“Starvation,” Leroy said. “I guess that or a quick heart attack is the way to go.”
“Beats putting a gun to your head,” Helen agreed.
An argument ensued over what caliber gun worked best. Augustus tried to steer the conversation back to the body in the lake. “Do they know what the drowned guy was doing here?”
The customers looked to Helen as if anyone in town would know, it would be her. She shrugged.
“Isn’t this lake off the beaten path?” Augustus asked.
“Yeah, but maybe he’d heard about those campers that were eaten by that grizzly and wanted to see the place,” Trudi said, all big-eyed.
Helen grimaced. “That’s pretty morbid and it was years ago. I can’t imagine he would have even heard about it.”
Augustus remembered from the national news stories when he was a senior in high school and working on the school newspaper. Mostly he remembered because there were only a few things that ate you. Sharks. Gators. Grizzlies. “Didn’t I read in the paper that he was seeing a local woman?” he lied, drawing the conversation back to Josh Whitaker.
“Wouldn’t know anything about that,” Helen said, going back to the kitchen to check on his chicken-fried steak. A few minutes later she handed Trudi a huge plate overflowing with meat, gravy and mashed potatoes and a side of canned peas through the pass-through.

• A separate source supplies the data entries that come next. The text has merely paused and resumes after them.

-- pv_equiv track=rewrite | github.com/schiess-dev-lab/EIDAT-V1 | EIDAT_App_Files/Application/eidat_manager_metadata.py | _find_program_title
-- ===== SOURCE A (Python) =====
-- from typing import Any, Optional
--
-- def _split_table_line(line: str) -> list[str]:
--     if "|" not in line:
--         return []
--     parts = [p.strip() for p in line.strip().strip("|").split("|")]
--     return [p for p in parts if p]
--
-- def _find_program_title(lines: list[str]) -> Optional[str]:
--     title_keys = {"title", "document title"}
--     program_keys = {"program", "program title", "program name"}
--     for line in lines:
--         parts = _split_table_line(line)
--         if parts and parts[0].lower() in title_keys:
--             return parts[1].strip() if len(parts) > 1 else None
--     for line in lines:
--         parts = _split_table_line(line)
--         if parts and parts[0].lower() in program_keys:
--             return parts[1].strip() if len(parts) > 1 else None
--         line_l = line.lower().strip()
--         if not line_l.startswith("program"):
--             continue
--         if "program code" in line_l:
--             continue
--         if ":" in line:
--             return line.split(":", 1)[1].strip()
--         if "-" in line:
--             return line.split("-", 1)[1].strip()
--     return None
-- ===== SOURCE B (Python) =====
-- from typing import Any, Optional
--
-- def _cells(line: str) -> list[str]:
--     if "|" in line:
--         return [p for p in (q.strip() for q in line.strip().strip("|").split("|")) if p]
--     return []
--
-- def _title_hit(parts: list[str]):
--     if parts and parts[0].lower() in ("title", "document title"):
--         return (parts[1].strip() if len(parts) > 1 else None,)
--     return None
--
-- def _prefix_program(line: str):
--     l = line.lower().strip()
--     if not l.startswith("program") or "program code" in l:
--         return None
--     for sep in (":", "-"):
--         if sep in line:
--             return (line.split(sep, 1)[1].strip(),)
--     return None
--
-- def _first_program(line: str, parts: list[str]):
--     if parts:
--         key = parts[0].lower()
--         if key in ("program", "program title", "program name"):
--             return (parts[1].strip() if len(parts) > 1 else None,)
--     return _prefix_program(line)
--
-- def _find_program_title(lines: list[str]) -> Optional[str]:
--     prog = None
--     for line in lines:
--         parts = _cells(line)
--         t = _title_hit(parts)
--         if t:
--             return t[0]
--         if prog is None:
--             prog = _first_program(line, parts)
--     return prog[0] if prog else None
-- ===== Notes on version B (the rewrite author's own statement) =====
-- stated objective: alternative
-- what changed: Replaces A's two sequential full scans (title pass, then program pass) by a single pass that returns on the first title table-line and remembers the first program hit in an accumulator, returned only if no title line exists.
import Mathlib
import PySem

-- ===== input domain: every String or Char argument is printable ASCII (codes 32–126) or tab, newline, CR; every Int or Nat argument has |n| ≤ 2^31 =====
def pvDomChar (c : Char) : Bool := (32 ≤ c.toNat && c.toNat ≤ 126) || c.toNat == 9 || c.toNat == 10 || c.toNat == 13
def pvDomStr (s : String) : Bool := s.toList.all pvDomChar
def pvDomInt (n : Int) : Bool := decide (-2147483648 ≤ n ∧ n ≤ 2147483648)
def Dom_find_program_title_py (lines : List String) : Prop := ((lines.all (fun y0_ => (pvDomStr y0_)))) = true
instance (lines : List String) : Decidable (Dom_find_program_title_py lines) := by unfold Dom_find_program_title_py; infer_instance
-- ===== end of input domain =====

-- B replaces A's two full scans by ONE pass that returns on the first title line and
-- remembers the first program hit (objective: alternative decomposition, same cost).

-- ===== PORT A =====
-- _split_table_line
def pySplitTableLine (line : String) : List String :=
  if !(PySem.Str.isIn "|" line) then []
  else (((PySem.Str.split? (PySem.Str.stripChars (PySem.Str.strip line) "|") "|").getD []).map PySem.Str.strip).filter (fun p => !(p == ""))

-- first loop: return on first title-key table line
def pyPass1 : List String → Option (Option String)
  | [] => none
  | line :: rest =>
    match pySplitTableLine line with
    | p0 :: ps =>
      if PySem.Str.lower p0 == "title" || PySem.Str.lower p0 == "document title" then
        some (match ps with | [] => none | p1 :: _ => some (PySem.Str.strip p1))
      else pyPass1 rest
    | [] => pyPass1 rest

-- the non-table checks of the second loop's body (line_l = line.lower().strip())
def pyTail (line : String) : Option (Option String) :=
  let line_l := PySem.Str.strip (PySem.Str.lower line)
  if !(PySem.Str.startswith line_l "program") then none
  else if PySem.Str.isIn "program code" line_l then none
  else if PySem.Str.isIn ":" line then
    some (some (PySem.Str.strip ((((PySem.Str.splitMax? line ":" 1).getD []).drop 1).headD "")))
  else if PySem.Str.isIn "-" line then
    some (some (PySem.Str.strip ((((PySem.Str.splitMax? line "-" 1).getD []).drop 1).headD "")))
  else none

-- the second loop's body: some r = early return r, none = continue
def pyStep2 (line : String) : Option (Option String) :=
  match pySplitTableLine line with
  | p0 :: ps =>
    if PySem.Str.lower p0 == "program" || PySem.Str.lower p0 == "program title" || PySem.Str.lower p0 == "program name" then
      some (match ps with | [] => none | p1 :: _ => some (PySem.Str.strip p1))
    else pyTail line
  | [] => pyTail line

def pyPass2 : List String → Option (Option String)
  | [] => none
  | line :: rest =>
    match pyStep2 line with
    | some r => some r
    | none => pyPass2 rest

def find_program_title_py (lines : List String) : Option String :=
  match pyPass1 lines with
  | some r => r
  | none =>
    match pyPass2 lines with
    | some r => r
    | none => none

-- ===== PORT B =====
-- _cells
def altCells (line : String) : List String :=
  if PySem.Str.isIn "|" line then
    (((PySem.Str.split? (PySem.Str.stripChars (PySem.Str.strip line) "|") "|").getD []).map PySem.Str.strip).filter (fun p => !(p == ""))
  else []

-- _title_hit
def altTitleHit (parts : List String) : Option (Option String) :=
  match parts with
  | p0 :: ps =>
    if PySem.Str.lower p0 == "title" || PySem.Str.lower p0 == "document title" then
      some (ps.head?.map PySem.Str.strip)
    else none
  | [] => none

-- the 'for sep in (":", "-")' loop of _first_program
def altSepSplit (line : String) : List String → Option (Option String)
  | [] => none
  | sep :: rest =>
    if PySem.Str.isIn sep line then
      some (some (PySem.Str.strip ((((PySem.Str.splitMax? line sep 1).getD []).drop 1).headD "")))
    else altSepSplit line rest

-- _prefix_program
def altPrefixProgram (line : String) : Option (Option String) :=
  let l := PySem.Str.strip (PySem.Str.lower line)
  if !(PySem.Str.startswith l "program") || PySem.Str.isIn "program code" l then none
  else altSepSplit line [":", "-"]

-- _first_program
def altFirstProgram (line : String) (parts : List String) : Option (Option String) :=
  match parts with
  | p0 :: ps =>
    if PySem.Str.lower p0 == "program" || PySem.Str.lower p0 == "program title" || PySem.Str.lower p0 == "program name" then
      some (ps.head?.map PySem.Str.strip)
    else altPrefixProgram line
  | [] => altPrefixProgram line

-- the single pass, carrying the first program hit
def altGo (prog : Option (Option String)) : List String → Option String
  | [] => match prog with | some v => v | none => none
  | line :: rest =>
    let parts := altCells line
    match altTitleHit parts with
    | some v => v
    | none =>
      altGo (match prog with | none => altFirstProgram line parts | some _ => prog) rest

def find_program_title_py_alt (lines : List String) : Option String :=
  altGo none lines

-- ===== PRECONDITION & SPEC =====
def Spec_find_program_title_py (lines : List String) (out : Option String) : Prop := out = find_program_title_py_alt lines
instance (lines : List String) (out : Option String) : Decidable (Spec_find_program_title_py lines out) := by unfold Spec_find_program_title_py; infer_instance

-- ===== CLAIM (what is proved, stated in full; the proofs are below) =====
def Claim_equal_find_program_title_py : Prop := ∀ (lines : List String), Dom_find_program_title_py lines → Spec_find_program_title_py lines (find_program_title_py lines)

-- ===== LEMMAS AND PROOFS =====

theorem altCells_eq (line : String) : altCells line = pySplitTableLine line := by
  unfold altCells pySplitTableLine
  cases PySem.Str.isIn "|" line <;> simp

theorem tail_eq (line : String) : altPrefixProgram line = pyTail line := by
  unfold altPrefixProgram
  cases hs : PySem.Str.startswith (PySem.Str.strip (PySem.Str.lower line)) "program" <;>
    cases hc : PySem.Str.isIn "program code" (PySem.Str.strip (PySem.Str.lower line)) <;>
      simp at hs hc <;> simp [altSepSplit, pyTail, hs, hc]

theorem altFirstProgram_eq (line : String) :
    altFirstProgram line (pySplitTableLine line) = pyStep2 line := by
  cases h : pySplitTableLine line with
  | nil =>
    simp only [altFirstProgram, pyStep2, h]
    exact tail_eq line
  | cons p0 ps =>
    simp only [altFirstProgram, pyStep2, h]
    by_cases hk : (PySem.Str.lower p0 == "program" || PySem.Str.lower p0 == "program title"
        || PySem.Str.lower p0 == "program name") = true
    · rw [if_pos hk, if_pos hk]
      cases ps <;> rfl
    · rw [if_neg hk, if_neg hk]
      exact tail_eq line

theorem titleHit_step (line : String) (rest : List String) :
    pyPass1 (line :: rest) =
      match altTitleHit (pySplitTableLine line) with
      | some v => some v
      | none => pyPass1 rest := by
  unfold altTitleHit
  cases h : pySplitTableLine line with
  | nil => simp [pyPass1, h]
  | cons p0 ps =>
    by_cases hk : (PySem.Str.lower p0 == "title" || PySem.Str.lower p0 == "document title") = true
    · simp only [pyPass1, h, hk, if_true]
      cases ps <;> rfl
    · simp only [Bool.not_eq_true] at hk
      simp [pyPass1, h, hk]

theorem altGo_eq (lines : List String) : ∀ (prog : Option (Option String)),
    altGo prog lines =
      match pyPass1 lines with
      | some r => r
      | none =>
        match prog with
        | some v => v
        | none =>
          match pyPass2 lines with
          | some r => r
          | none => none := by
  induction lines with
  | nil => intro prog; cases prog <;> rfl
  | cons line rest ih =>
    intro prog
    show (match altTitleHit (altCells line) with
      | some v => v
      | none => altGo (match prog with | none => altFirstProgram line (altCells line) | some _ => prog) rest) = _
    rw [altCells_eq, titleHit_step]
    have hpass2 : pyPass2 (line :: rest) =
        match pyStep2 line with
        | some r => some r
        | none => pyPass2 rest := rfl
    rw [hpass2]
    cases htitle : altTitleHit (pySplitTableLine line) with
    | some v => rfl
    | none =>
      rw [ih]
      cases prog with
      | some v => rfl
      | none =>
        rw [altFirstProgram_eq]
        cases pyStep2 line <;> rfl

-- ===== VERDICT (by name: the statement is the Claim_ definition above) =====
theorem find_program_title_py_spec : Claim_equal_find_program_title_py := by
  intro lines _
  unfold Spec_find_program_title_py find_program_title_py find_program_title_py_alt
  rw [altGo_eq]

“Charlie fixing your car, huh?” Helen asked him, returning to her spot at the counter across from Marcella.
“In the morning,” he said, taking the opening. “I heard she’s a pretty good mechanic.”
“Best in five counties,” Helen boasted as she lit another cigarette, definitely at home with the place, with herself.
Best in thirty miles, he could buy. Five counties though? That he seriously doubted.
“If anyone can get your car running, it’s Charlie,” Leroy agreed.
Anyone with even a little mechanical training could get his car running, if they wanted to. And if Charlie Larkin was as good as everyone in this town claimed, she would know that. The thought disturbed him.
“Yep, they don’t come any better than Charlie,” Helen agreed. “I wouldn’t be surprised if she was over there right now working on your car.”
He wouldn’t put money on that.
“Like that time she found that family broke down outside of town,” Marcella said, knitting as she talked. “Remember that bunch? Must have had a dozen kids in that old motor home. Charlie took them food and got the rig running, though heaven only knows how.”
Helen was nodding, obviously savoring the story. “They didn’t have two nickels to rub together, had spent all their money on gas trying to get to the coast—and a job the father said he had waiting for him. Sounded like a story to me, but you know Charlie.”
He didn’t. But he sure wanted to. He took a bite of the steak. It was delicious.
“Charlie told him he could pay his bill after he got settled.” Helen shook her head. “I would have sworn she’d never see a dime of that money, but a year later she gets a check—with interest. Don’t that beat all?”
“That’s one hell of a story,” Augustus agreed, wondering how much of it was now Utopia legend and how much of it was true.
“Oh, we could go on all night about Charlie,” Helen said.
“Like the way she’s helped Earlene with that baby,” Marcella said. She glanced back at Augustus. “Earlene’s a single mother. The baby’s father’s dead.”
Charlie Larkin sounded like a saint. He’d found out a long time ago, though, that the nicest, most charitable person in the world was still capable of committing murder. But it certainly made him all the more curious about Charlie. And all the more determined to get her.
The twenty-something man at the counter Trudi had called T.J. suddenly pushed his half-full plate back, slapped down some bills on the counter and stalked out, grabbing his coat before disappearing through the door without a word.
“Who was that?” Augustus asked Trudi quietly when she came over to his table to refill his coffee cup.
She glanced toward the closing door. “Oh, that’s just T. J. Blue.”
“He seemed upset.”
“He’s always upset when Charlie Larkin’s name comes up,” she whispered and then went off with the coffeepot to refill cups.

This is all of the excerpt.